7.2.3 Decision Mechanism 3: Comparison of the 95% UCL on the Mean of Replicate Data from the DU to the Action Level

Project objectives may specify that the estimate of the mean concentration provided by ISM sampling must be health protective, meaning that there is low chance of underestimating the actual mean concentration within the DU. It is important to recognize that the likelihood of underestimating the mean from any sampling method (discrete, composite, or ISM) increases as the degree of heterogeneity increases. Traditionally, with discrete samples, the concern for underestimating the mean has been addressed by specifying an acceptable level of uncertainty (often 5%) and a method for calculating a conservative estimate of the mean (e.g., a 95% UCL). A similar approach can be used with ISM data as discussed below.

For those accustomed to working with 95% UCL values from discrete data sets, there are some important differences with 95% UCLs from ISM data. As discussed in Section 4, calculation of a 95% UCL for ISM data requires a minimum of three ISM samples. This is fewer than is required for discrete data sets to yield reliable 95% UCL values. Additional ISM replicates increase the performance of the mean estimate (i.e., provides a 95% UCL closer to the actual mean), and although this increases the cost, it may be worthwhile if the site is relatively heterogeneous and the result is anticipated to be close to the action level. A second difference involves what to do if the 95% UCL is higher than any of the individual values used in its calculation. With discrete data sets, the maximum concentration observed is often used as the EPC if it is less than the calculated 95% UCL. With ISM data, the calculated 95% UCL value should always be used as the EPC even if it is higher than any of the individual ISM results. This situation is not uncommon, particularly when the number of replicates is small. In fact, with three replicates, the UCL always exceeds the highest individual ISM result.

Two methods for calculating the 95% UCL from ISM data are available: Student’s-t and Chebyshev. As discussed in Section 4, the choice of method depends on the known or anticipated shape of the probability distribution of contaminant concentrations in the DU. Note that software programs for calculation of 95% UCL values for discrete sample data (e.g., ProUCL) contain algorithms optimized to perform well for discrete data only. They are generally unsuitable for calculation of 95% UCL values for ISM data. A calculator for deriving 95% UCL values for ISM data is provided in Section 4.

Comparison of the 95% UCL on the mean of replicate ISM results is most useful when the chance of underestimating the true mean must be minimized.

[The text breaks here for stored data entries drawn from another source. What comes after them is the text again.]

-- pv_equiv track=rewrite | github.com/bowen0701/alg-ds-python | alg_max_connected_colors.py | max_connected_colors
-- ===== SOURCE A (Python) =====
-- def _dfs_recur(r, c, grid, color, visited_d):
--     if r < 0 or r >= len(grid) or c < 0 or c >= len(grid[0]):
--         return 0
--
--     if color != grid[r][c] or visited_d.get((r, c)):
--         return 0
--
--     visited_d[(r, c)] = True
--     cc = 1
--
--     for r_neighbor in [r - 1, r + 1]:  # Up & down.
--         cc += _dfs_recur(r_neighbor, c, grid, color, visited_d)
--
--     for c_neighbor in [c - 1, c + 1]:  # Left & right.
--         cc += _dfs_recur(r, c_neighbor, grid, color, visited_d)
--
--     return cc
--
-- def max_connected_colors(grid):
--     """Maximum number of connected colors.
--
--     Technique: DFS in a double for loops by return.
--
--     Time complexity: O(m * n).
--     Space complexity: O(m * n).
--     """
--     visited_d = {}
--     max_cc = 0
--
--     for r in range(len(grid)):
--         for c in range(len(grid[0])):
--             color = grid[r][c]
--             cc = _dfs_recur(r, c, grid, color, visited_d)
--             max_cc = max(cc, max_cc)
--
--     return max_cc
-- ===== SOURCE B (Python) =====
-- def max_connected_colors(grid):
--     """Maximum number of connected colors.
--
--     Iterative flood fill with an explicit stack instead of recursion.
--     """
--     visited = set()
--     best = 0
--     rows = len(grid)
--     cols = len(grid[0]) if grid else 0
--     for r in range(rows):
--         for c in range(cols):
--             color = grid[r][c]
--             stack = [(r, c)]
--             count = 0
--             while stack:
--                 i, j = stack.pop()
--                 if (0 <= i < rows and 0 <= j < cols
--                         and grid[i][j] == color and (i, j) not in visited):
--                     visited.add((i, j))
--                     count += 1
--                     # pushed so that pop order is up, down, left, right
--                     stack.append((i, j + 1))
--                     stack.append((i, j - 1))
--                     stack.append((i + 1, j))
--                     stack.append((i - 1, j))
--             best = max(count, best)
--     return best
-- ===== Notes on version B (the rewrite author's own statement) =====
-- stated objective: alternative
-- what changed: The recursive four-way DFS helper is replaced by an inline iterative flood fill with an explicit stack (pop, check bounds/color/visited, mark, push the four neighbours), keeping the same double loop over start cells and shared visited set.
import Mathlib
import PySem

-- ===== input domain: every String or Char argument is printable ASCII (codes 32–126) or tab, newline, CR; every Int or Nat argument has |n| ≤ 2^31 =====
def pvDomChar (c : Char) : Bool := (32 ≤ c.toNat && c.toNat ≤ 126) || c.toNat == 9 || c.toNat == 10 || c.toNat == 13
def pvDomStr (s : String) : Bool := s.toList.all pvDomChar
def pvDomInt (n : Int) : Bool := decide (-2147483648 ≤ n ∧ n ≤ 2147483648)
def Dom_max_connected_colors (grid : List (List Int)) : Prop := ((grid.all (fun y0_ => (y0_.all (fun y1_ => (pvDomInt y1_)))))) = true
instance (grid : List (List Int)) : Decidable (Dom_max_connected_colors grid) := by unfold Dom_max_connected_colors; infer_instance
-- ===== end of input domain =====

-- B replaces A's recursive four-way DFS helper by an inline iterative flood fill with an
-- explicit stack (same double loop over start cells, same shared visited structure);
-- objective: alternative decomposition, same asymptotic cost.

-- number of rows, len(grid)
def pvRows (grid : List (List Int)) : Nat := grid.length
-- len(grid[0]) read totally (grid=[] gives 0; only used when this matches Python)
def pvCols (grid : List (List Int)) : Nat := (PySem.List.pyGetD grid 0 []).length
-- grid[i][j]; under Pre_ every access the programs make is in range, so the default is never read
def pvCell (grid : List (List Int)) (i j : Int) : Int :=
  PySem.List.pyGetD (PySem.List.pyGetD grid i []) j 0

-- ===== PORT A =====
-- _dfs_recur, with a fuel parameter for termination; fuel 5*rows*cols+1 is proved
-- sufficient below (pvDfsA_fuel / pvMain), so the 0-fuel branch is never taken.
def pvDfsA (grid : List (List Int)) (color : Int) :
    Nat → Int → Int → PySem.Dict (Int × Int) Bool → Int × PySem.Dict (Int × Int) Bool
  | 0, _, _, v => (0, v)
  | f + 1, r, c, v =>
    if r < 0 ∨ (pvRows grid : Int) ≤ r ∨ c < 0 ∨ (pvCols grid : Int) ≤ c then (0, v)
    else if color ≠ pvCell grid r c ∨ (v.get? (r, c)).getD false = true then (0, v)
    else
      let v1 := v.insert (r, c) true
      let o1 := pvDfsA grid color f (r - 1) c v1      -- up
      let o2 := pvDfsA grid color f (r + 1) c o1.2    -- down
      let o3 := pvDfsA grid color f r (c - 1) o2.2    -- left
      let o4 := pvDfsA grid color f r (c + 1) o3.2    -- right
      (1 + o1.1 + o2.1 + o3.1 + o4.1, o4.2)

def max_connected_colors (grid : List (List Int)) : Int :=
  let res := (PySem.List.pyRange 0 (pvRows grid) 1).foldl (fun st r =>
      (PySem.List.pyRange 0 (pvCols grid) 1).foldl
        (fun (st : Int × PySem.Dict (Int × Int) Bool) c =>
          let color := pvCell grid r c
          let o := pvDfsA grid color (5 * pvRows grid * pvCols grid + 1) r c st.2
          (max o.1 st.1, o.2)) st)
    ((0 : Int), PySem.Dict.empty)
  res.1

-- ===== PORT B =====
-- cols = len(grid[0]) if grid else 0
def pvColsB (grid : List (List Int)) : Nat :=
  match grid with
  | [] => 0
  | row :: _ => row.length

-- the while-stack loop of B, with a fuel parameter for termination; fuel
-- 5*rows*cols+1 is proved sufficient below (pvMain), so the 0-fuel branch is never taken.
def pvFloodB (grid : List (List Int)) (color : Int) :
    Nat → List (Int × Int) → PySem.Set (Int × Int) → Int → Int × PySem.Set (Int × Int)
  | _, [], s, cnt => (cnt, s)
  | 0, _, s, cnt => (cnt, s)
  | f + 1, (i, j) :: rest, s, cnt =>
    if 0 ≤ i ∧ i < (pvRows grid : Int) ∧ 0 ≤ j ∧ j < (pvColsB grid : Int) ∧
        pvCell grid i j = color ∧ ¬ (i, j) ∈ s then
      -- push so that pop order is up, down, left, right
      pvFloodB grid color f
        ((i - 1, j) :: (i + 1, j) :: (i, j - 1) :: (i, j + 1) :: rest)
        (PySem.Set.add s (i, j)) (cnt + 1)
    else pvFloodB grid color f rest s cnt

def max_connected_colors_alt (grid : List (List Int)) : Int :=
  let res := (PySem.List.pyRange 0 (pvRows grid) 1).foldl (fun st r =>
      (PySem.List.pyRange 0 (pvColsB grid) 1).foldl
        (fun (st : Int × PySem.Set (Int × Int)) c =>
          let color := pvCell grid r c
          let o := pvFloodB grid color (5 * pvRows grid * pvColsB grid + 1) [(r, c)] st.2 0
          (max o.1 st.1, o.2)) st)
    ((0 : Int), PySem.Set.empty)
  res.1

-- ===== PRECONDITION & SPEC =====
-- Pre_ excludes exactly the ragged grids on which Python A raises IndexError:
-- some row shorter than row 0, so grid[r][c] with c < len(grid[0]) is out of range.
def Pre_max_connected_colors (grid : List (List Int)) : Prop :=
  ∀ row ∈ grid, (grid.headD []).length ≤ row.length
instance (grid : List (List Int)) : Decidable (Pre_max_connected_colors grid) := by
  unfold Pre_max_connected_colors; infer_instance

def pvWitness_max_connected_colors : List (List Int) := [[1, 1, 2], [2, 1, 2], [2, 2, 1]]

def Spec_max_connected_colors (grid : List (List Int)) (out : Int) : Prop :=
  out = max_connected_colors_alt grid
instance (grid : List (List Int)) (out : Int) : Decidable (Spec_max_connected_colors grid out) := by
  unfold Spec_max_connected_colors; infer_instance

-- ===== CLAIM (what is proved, stated in full; the proofs are below) =====
def Claim_equal_max_connected_colors : Prop :=
  ∀ (grid : List (List Int)), Dom_max_connected_colors grid →
    Pre_max_connected_colors grid →
    Spec_max_connected_colors grid (max_connected_colors grid)

-- ===== LEMMAS AND PROOFS =====

theorem pvColsB_eq (grid : List (List Int)) : pvColsB grid = pvCols grid := by
  cases grid <;> simp [pvColsB, pvCols, PySem.List.pyGetD_zero_cons] <;> rfl

-- all in-bounds cells, as a list
def pvCells (grid : List (List Int)) : List (Int × Int) :=
  (List.range (pvRows grid)).flatMap
    (fun i => (List.range (pvCols grid)).map (fun j => ((i : Int), (j : Int))))

-- number of in-bounds cells not yet in s: the decreasing measure
def pvMu (grid : List (List Int)) (s : List (Int × Int)) : Nat :=
  (pvCells grid).countP (fun p => ! decide (p ∈ s))

-- every value stored in the visited dict is true
def pvInv (d : PySem.Dict (Int × Int) Bool) : Prop :=
  ∀ p b, d.get? p = some b → b = true

theorem pvInv_empty : pvInv (PySem.Dict.empty) := by
  intro p b h; simp [PySem.Dict.get?_empty] at h
theorem pv_G_iff (xs : List Int) (c : Int) :
    ∀ t, t < xs.length →
      (c < pvG xs t ↔ ∀ i, xs.length - t ≤ i → i ≤ xs.length → c < pvPsum xs i) := by
  intro t
  induction t with
  | zero =>
    intro _
    simp only [pvG]
    constructor
    · intro h i h1 h2
      have : i = xs.length := by omega
      rwa [this]
    · intro h
      exact h xs.length (by omega) (by omega)
  | succ t ih =>
    intro ht
    simp only [pvG, lt_min_iff]
    rw [ih (by omega)]
    constructor
    · intro ⟨h1, h2⟩ i hi1 hi2
      by_cases hc : i = xs.length - (t + 1)
      · rwa [hc]
      · exact h2 i (by omega) hi2
    · intro h
      exact ⟨h _ (by omega) (by omega), fun i hi1 hi2 => h i (by omega) hi2⟩

theorem pv_H_iff (xs : List Int) (c : Int) :
    ∀ m, 1 ≤ m →
      (c < pvH xs m ↔ ∀ t, 1 ≤ t → t ≤ m → c < pvPsum xs t) := by
  intro m
  induction m with
  | zero => omega
  | succ m ih =>
    intro _
    by_cases hm : m = 0
    · subst hm
      simp only [pvH, if_pos rfl]
      constructor
      · intro h t h1 h2
        have : t = 1 := by omega
        rwa [this]
      · intro h; exact h 1 (by omega) (by omega)
    · simp only [pvH, if_neg hm, lt_min_iff]
      rw [ih (by omega)]
      constructor
      · intro ⟨h1, h2⟩ t ht1 ht2
        by_cases hc : t = m + 1
        · rwa [hc]
        · exact h1 t ht1 (by omega)
      · intro h
        exact ⟨fun t ht1 ht2 => h t ht1 (by omega), h (m + 1) (by omega) (by omega)⟩

theorem pv_AB (xs : List Int) (j : Nat) (hj : j < xs.length) :
    pvAgood xs j ↔ pvBcond xs j := by
  set N := xs.length with hN
  unfold pvAgood pvBcond
  rw [pv_G_iff xs (pvPsum xs j) (N - 1 - j) (by omega)]
  have hNt : N - (N - 1 - j) = j + 1 := by omega
  rw [hNt]
  constructor
  · intro h
    refine ⟨?_, ?_⟩
    · intro i hi1 hi2
      have := h (i - j) (by omega) (by omega)
      rw [pv_T_low xs j (i - j) (by omega)] at this
      have hij : j + (i - j) = i := by omega
      rw [hij] at this
      omega
    · by_cases hj0 : j = 0
      · exact Or.inl hj0
      · refine Or.inr ?_
        have hall : ∀ t, 1 ≤ t → t ≤ j →
            pvPsum xs j - pvPsum xs xs.length < pvPsum xs t := by
          intro t ht1 ht2
          have := h ((N - j) + t) (by omega) (by omega)
          rw [pv_T_split xs j t (by omega) (by omega) (by omega)] at this
          omega
        have := (pv_H_iff xs (pvPsum xs j - pvPsum xs xs.length) j (by omega)).mpr hall
        omega
  · intro ⟨h1, h2⟩ m hm1 hm2
    by_cases hc : m ≤ N - j
    · rw [pv_T_low xs j m (by omega)]
      have := h1 (j + m) (by omega) (by omega)
      omega
    · have hm : m = (N - j) + (m - (N - j)) := by omega
      rw [hm, pv_T_split xs j (m - (N - j)) (by omega) (by omega) (by omega)]
      rcases h2 with hj0 | h2
      · omega
      · have hall := (pv_H_iff xs (pvPsum xs j - pvPsum xs xs.length) j (by omega)).mp (by omega)
        have := hall (m - (N - j)) (by omega) (by omega)
        omega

When replicate samples are taken over the entire DU, each is a true replicate and provides a separate estimate of the mean concentration. These estimates can be combined to derive a 95% UCL. Another approach is to divide the DU into SUs and take one ISM from each. The results from each ISM sample (i.e., each SU) can also be combined to calculate a 95% UCL for the DU. With the latter approach, the ISM samples are not true replicates of the mean throughout the DU in the sense that they provide information on different portions of the DU. Collectively, however, they can provide an unbiased estimate of the mean. The principal disadvantage to this approach is that the UCL often exceeds the true mean by a larger degree than if replicates had been collected across the entire DU. The principal advantage of subdividing the DU for this decision mechanism is that it provides some information on the spatial distribution of contamination. If the DU as a whole fails the comparison with the action level, this spatial information could be valuable if a decision is made to break the DU into smaller DUs for reevaluation. (Note: The single ISM results from each SU would not be adequate to make confident decisions regarding them. Systematic planning would be needed to establish the smaller DUs and resampling would be required.)

Decision Mechanism 3 example

This is similar to the example for Decision Mechanism 2. The same three replicate samples are collected from the DU with reported concentrations of total PCBs of 0.12, 0.16, and 0.26 mg/kg. The 95% UCL of these results is 0.30 mg/kg with the Student’s-t method and 0.36 mg/kg with the Chebyshev method, both of which exceed the action level for residential land use of 0.22 mg/kg. Therefore, while the sample arithmetic mean is less than the action level (as we saw in the previous example), there is sufficient variability in the results that there is a relatively high likelihood that the true mean exceeds the action level. Uncertainty in the shape of the underlying distribution does not factor into this result, since both 95% UCL methods yield the same conclusion. Options in this situation include deciding that the DU fails or taking more samples to reduce uncertainty and lower the 95% UCL, perhaps to a value below the action level.